In The Inferno, Dante recounts his journey through hell and the valuable lessons he learns from the sinners he encounters. One particularly influential group of sinners can be found in Canto X. In this Canto, Dante receives a warning about the everlasting torment suffered by those consumed by pride. Though the focus of the Canto is primarily on heretics, all the sinners depicted here have made poor decisions due to their excessive pride. They are overly concerned with impressing others, only to ultimately tarnish their own reputations. One common form of punishment for these arrogant individuals involves language. For instance, those who boast about their greatness in life are deprived of the ability to boast any longer. These sinners believe and preach that the soul perishes with the body, thus emphasizing earthly happiness above all else. Through observing these sinners in each circle, Dante realizes the importance of personal growth and aims to overcome his own flaws. He understands that failure to do so will result in his own eternal suffering.
The initial encounter in hell between Virgil and Dante is with Farinata, who stands tall with an air of disdain towards his surroundings (Dante 89). This arrogance sets the stage for a potential conflict between the two men. Virgil advises Dante to choose his words carefully when speaking to Farinata (Dante 89). Farinata, displaying his superiority, inquires about Dante’s ancestry, hinting at the importance of language. He describes Dante as someone from a noble city that he may have been too harsh towards in the past (Dante 89).

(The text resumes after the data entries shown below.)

-- pv_equiv track=rewrite | github.com/dalvirushikesh/Backtracking-4 | prob-1.py | bfs
-- ===== SOURCE A (Python) =====
-- from collections import deque
--
-- def bfs(grid):
--     h, w = len(grid), len(grid[0])
--     visited = [[False for _ in range(w)] for _ in range(h)]
--     q = deque()
--
--     for i in range(h):
--         for j in range(w):
--             if grid[i][j] == 0:
--                 q.append((i, j))
--                 visited[i][j] = True
--
--     dist = -1
--     directions = [(0, 1), (1, 0), (-1, 0), (0, -1)]
--
--     while q:
--         for _ in range(len(q)):
--             x, y = q.popleft()
--             for dx, dy in directions:
--                 nx, ny = x + dx, y + dy
--                 if 0 <= nx < h and 0 <= ny < w and not visited[nx][ny]:
--                     visited[nx][ny] = True
--                     q.append((nx, ny))
--         dist += 1
--     return dist
-- ===== SOURCE B (Python) =====
-- def bfs(grid):
--     h, w = len(grid), len(grid[0])
--     INF = h + w  # strictly larger than any real distance inside the grid
--     # forward pass: nearest-zero distance using only up/left propagation
--     dp = []
--     for i in range(h):
--         row = []
--         for j in range(w):
--             v = 0 if grid[i][j] == 0 else INF
--             if dp and dp[-1][j] + 1 < v:
--                 v = dp[-1][j] + 1
--             if row and row[-1] + 1 < v:
--                 v = row[-1] + 1
--             row.append(v)
--         dp.append(row)
--     # backward pass: add down/right propagation, track the maximum finite distance
--     best = -1
--     below = []
--     for i in range(h - 1, -1, -1):
--         cur = []
--         for j in range(w - 1, -1, -1):
--             v = dp[i][j]
--             if below and below[j] + 1 < v:
--                 v = below[j] + 1
--             if cur and cur[0] + 1 < v:
--                 v = cur[0] + 1
--             cur = [v] + cur
--             if v < INF and v > best:
--                 best = v
--         below = cur
--     return best
-- ===== Notes on version B (the rewrite author's own statement) =====
-- stated objective: alternative
-- what changed: B abandons BFS entirely: instead of a multi-source queue with visited marking, it computes the distance-to-nearest-zero transform by two dynamic-programming sweeps over the grid (forward pass propagating from up/left, backward pass from down/right) and returns the maximum finite entry, -1 when there is none.
import Mathlib
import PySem

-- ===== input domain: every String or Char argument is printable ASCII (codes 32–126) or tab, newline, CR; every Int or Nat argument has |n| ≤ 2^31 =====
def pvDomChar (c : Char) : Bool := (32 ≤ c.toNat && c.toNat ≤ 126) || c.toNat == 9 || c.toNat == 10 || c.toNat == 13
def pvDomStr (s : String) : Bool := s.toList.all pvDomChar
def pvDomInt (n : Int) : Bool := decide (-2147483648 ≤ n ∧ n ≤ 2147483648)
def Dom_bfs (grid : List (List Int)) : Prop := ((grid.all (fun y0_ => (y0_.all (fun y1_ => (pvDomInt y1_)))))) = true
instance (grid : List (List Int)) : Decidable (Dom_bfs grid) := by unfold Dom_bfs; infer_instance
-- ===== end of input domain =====

-- B replaces A's multi-source BFS (queue + visited matrix) by a two-sweep dynamic-programming
-- distance transform and returns the maximum finite distance (objective: alternative).

-- ===== PORT A =====
-- visited[x][y]  (only read/written when the 0 ≤ x < h, 0 ≤ y < w guard already holds, so getD/toNat are exact)
def pvGetVis (V : List (List Bool)) (x y : Int) : Bool :=
  (V.getD x.toNat []).getD y.toNat false

-- visited[x][y] = True
def pvSetVis (V : List (List Bool)) (x y : Int) : List (List Bool) :=
  V.set x.toNat ((V.getD x.toNat []).set y.toNat true)

def pvDirs : List (Int × Int) := [(0, 1), (1, 0), (-1, 0), (0, -1)]

-- A's inner 'for _ in range(len(q)): x, y = q.popleft(); for dx, dy in directions: …';
-- n is the captured len(q); the [] branch is unreachable (Python pops exactly the n elements present)
def pvLevelA (h w : Int) : Nat → List (Int × Int) → List (List Bool) →
    (List (Int × Int) × List (List Bool))
  | 0, q, V => (q, V)
  | n + 1, q, V =>
    match q with
    | [] => (q, V)
    | (x, y) :: rest =>
      let s := pvDirs.foldl (fun (s : List (Int × Int) × List (List Bool)) d =>
        let nx := x + d.1
        let ny := y + d.2
        if 0 ≤ nx ∧ nx < h ∧ 0 ≤ ny ∧ ny < w ∧ pvGetVis s.2 nx ny = false then
          (s.1 ++ [(nx, ny)], pvSetVis s.2 nx ny)
        else s) (rest, V)
      pvLevelA h w n s.1 s.2

-- A's 'while q:' loop; the Nat argument is fuel (a totality guard only: one unit per level;
-- the call site passes h*w+1, which always suffices since levels are bounded by the cell count)
def pvWhileA (h w : Int) : Nat → List (Int × Int) → List (List Bool) → Int → Int
  | 0, _, _, dist => dist
  | f + 1, q, V, dist =>
    if q.isEmpty then dist
    else
      let s := pvLevelA h w q.length q V
      pvWhileA h w f s.1 s.2 (dist + 1)

def bfs (grid : List (List Int)) : Int :=
  let h : Int := grid.length
  let w : Int := (PySem.List.pyGetD grid 0 []).length
  let V0 : List (List Bool) :=
    (PySem.List.pyRange 0 h 1).map (fun _ => (PySem.List.pyRange 0 w 1).map (fun _ => false))
  let init := (PySem.List.pyRange 0 h 1).foldl (fun s i =>
      (PySem.List.pyRange 0 w 1).foldl
        (fun (s : List (Int × Int) × List (List Bool)) j =>
          if PySem.List.pyGetD (PySem.List.pyGetD grid i []) j 0 = 0 then
            (s.1 ++ [(i, j)], pvSetVis s.2 i j)
          else s) s) ([], V0)
  pvWhileA h w (grid.length * (PySem.List.pyGetD grid 0 []).length + 1) init.1 init.2 (-1)

-- ===== PORT B =====
-- forward-pass row step: v = min(0|INF, dp[-1][j]+1, row[-1]+1) written as B's if-chains
def pvFStep (grid : List (List Int)) (INF i : Int) (dp : List (List Int))
    (row : List Int) (j : Int) : List Int :=
  let v : Int := if PySem.List.pyGetD (PySem.List.pyGetD grid i []) j 0 = 0 then 0 else INF
  let v : Int := if dp ≠ [] ∧ PySem.List.pyGetD (PySem.List.pyGetD dp (-1) []) j 0 + 1 < v
                 then PySem.List.pyGetD (PySem.List.pyGetD dp (-1) []) j 0 + 1 else v
  let v : Int := if row ≠ [] ∧ PySem.List.pyGetD row (-1) 0 + 1 < v
                 then PySem.List.pyGetD row (-1) 0 + 1 else v
  row ++ [v]

-- backward-pass cell step on state (best, cur); 'below' is the already-finished row i+1
def pvBStep (INF : Int) (dp : List (List Int)) (below : List Int) (i : Int)
    (t : Int × List Int) (j : Int) : Int × List Int :=
  let v : Int := PySem.List.pyGetD (PySem.List.pyGetD dp i []) j 0
  let v : Int := if below ≠ [] ∧ PySem.List.pyGetD below j 0 + 1 < v
                 then PySem.List.pyGetD below j 0 + 1 else v
  let v : Int := if t.2 ≠ [] ∧ PySem.List.pyGetD t.2 0 0 + 1 < v
                 then PySem.List.pyGetD t.2 0 0 + 1 else v
  let cur := [v] ++ t.2
  let best := if v < INF ∧ v > t.1 then v else t.1
  (best, cur)

def bfs_alt (grid : List (List Int)) : Int :=
  let h : Int := grid.length
  let w : Int := (PySem.List.pyGetD grid 0 []).length
  let INF : Int := h + w
  let dp := (PySem.List.pyRange 0 h 1).foldl (fun (dp : List (List Int)) i =>
      dp ++ [(PySem.List.pyRange 0 w 1).foldl (pvFStep grid INF i dp) []]) []
  let fin := (PySem.List.pyRange (h - 1) (-1) (-1)).foldl
      (fun (s : Int × List Int) i =>
        (PySem.List.pyRange (w - 1) (-1) (-1)).foldl (pvBStep INF dp s.2 i) (s.1, []))
      (-1, [])
  fin.1

-- ===== PRECONDITION & SPEC =====
-- Pre_ excludes exactly the inputs where Python A raises an IndexError: the empty grid
-- (len(grid[0])) and grids with some row shorter than row 0 (grid[i][j]); A returns on all others.
def Pre_bfs (grid : List (List Int)) : Prop :=
  grid ≠ [] ∧ ∀ row ∈ grid, (PySem.List.pyGetD grid 0 []).length ≤ row.length

instance (grid : List (List Int)) : Decidable (Pre_bfs grid) := by unfold Pre_bfs; infer_instance

def pvWitness_bfs : List (List Int) := [[0, 1], [1, 1]]

def Spec_bfs (grid : List (List Int)) (out : Int) : Prop := out = bfs_alt grid
instance (grid : List (List Int)) (out : Int) : Decidable (Spec_bfs grid out) := by unfold Spec_bfs; infer_instance

-- ===== CLAIM (what is proved, stated in full; the proofs are below) =====
def Claim_equal_bfs : Prop := ∀ (grid : List (List Int)), Dom_bfs grid → Pre_bfs grid → Spec_bfs grid (bfs grid)

-- ===== LEMMAS AND PROOFS =====

-- ---------- the common specification: min-Manhattan distance to a zero cell ----------

def pvWid (grid : List (List Int)) : Nat := (grid.getD 0 []).length

def pvG (grid : List (List Int)) (i j : Nat) : Int := (grid.getD i []).getD j 0

def pvZs (grid : List (List Int)) : List (Nat × Nat) :=
  (List.range grid.length).flatMap (fun i =>
    ((List.range (pvWid grid)).filter (fun j => pvG grid i j = 0)).map (fun j => (i, j)))

def pvMd (c z : Nat × Nat) : Nat := Nat.dist c.1 z.1 + Nat.dist c.2 z.2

How could pride be detrimental rather than just an undesirable habit? Farinata, a war leader, provided an answer to this question by demonstrating that pride in war could result in loss of life. Despite his potential to conquer Florence, Farinata’s ego hindered his ability to lead effectively. Instead of conquering the city, he chose to spare it for his own rule. Once again, Dante believed the tale of a sinner trapped in hell, as he had with others encountered on the journey. It was Farinata’s arrogant and strategically flawed decision that led to his downfall.
The second mention of language occurs when Dante, unable to tolerate being dishonored, disregards Virgil’s counsel. Feeling that no one in hell has the right to speak to him in that manner, Dante retorts that although his people were defeated, they rebounded with strength and resilience. Unbeknownst to Dante, the damned Farinata cannot perceive the present but can foresee the future, including Dante’s impending exile within a year.
In Canto X of Dante’s Inferno, Cavalicanti is depicted as rising from a tomb alongside Farinata. It is clear that Cavalicanti, who viewed himself and his son Guido as geniuses, symbolically portrays his own narcissism by emerging from the tomb like Jesus. He eagerly asks Dante about the fate of Guido, but Dante, following Virgil’s advice, fails to answer. As a result, Cavalicanti assumes that his son is dead and sorrowfully retreats back into the tomb, revealing his true genius. Interestingly, Farinata resumes speaking without acknowledging or even being aware of the presence of Cavalicanti. This highlights the self-centered nature of the arrogant, who fail to recognize others around them.
Farinata and other sinners in Hell possess the ability to see the past and future but are blind to the present. They lack knowledge of their living state unless someone informs them. Dante explains that these sinners are being punished for their belief in Epicureanism, which claims that the soul dies with the body. Consequently, they will be deprived of any vision in the afterlife. Farinata warns Dante by saying that before he realizes how difficult it is to overcome this belief, no less than fifty years will pass under the reign of a powerful queen. Such warnings serve as a reminder to Dante that unless he changes his ways, he too will face eternal damnation.
In this Canto, Dante comprehended the importance of listening to Virgil’s advice and acting upon it. Nonetheless, he failed to understand the significance of refraining from engaging in arguments or feeling sympathy for the sinners. The use of language played a central role, as the sinners’ downfall was often a result of symbolic language or its absence. Up until this point, Dante had displayed pride, but he should have realized from this Canto that pride is utterly worthless.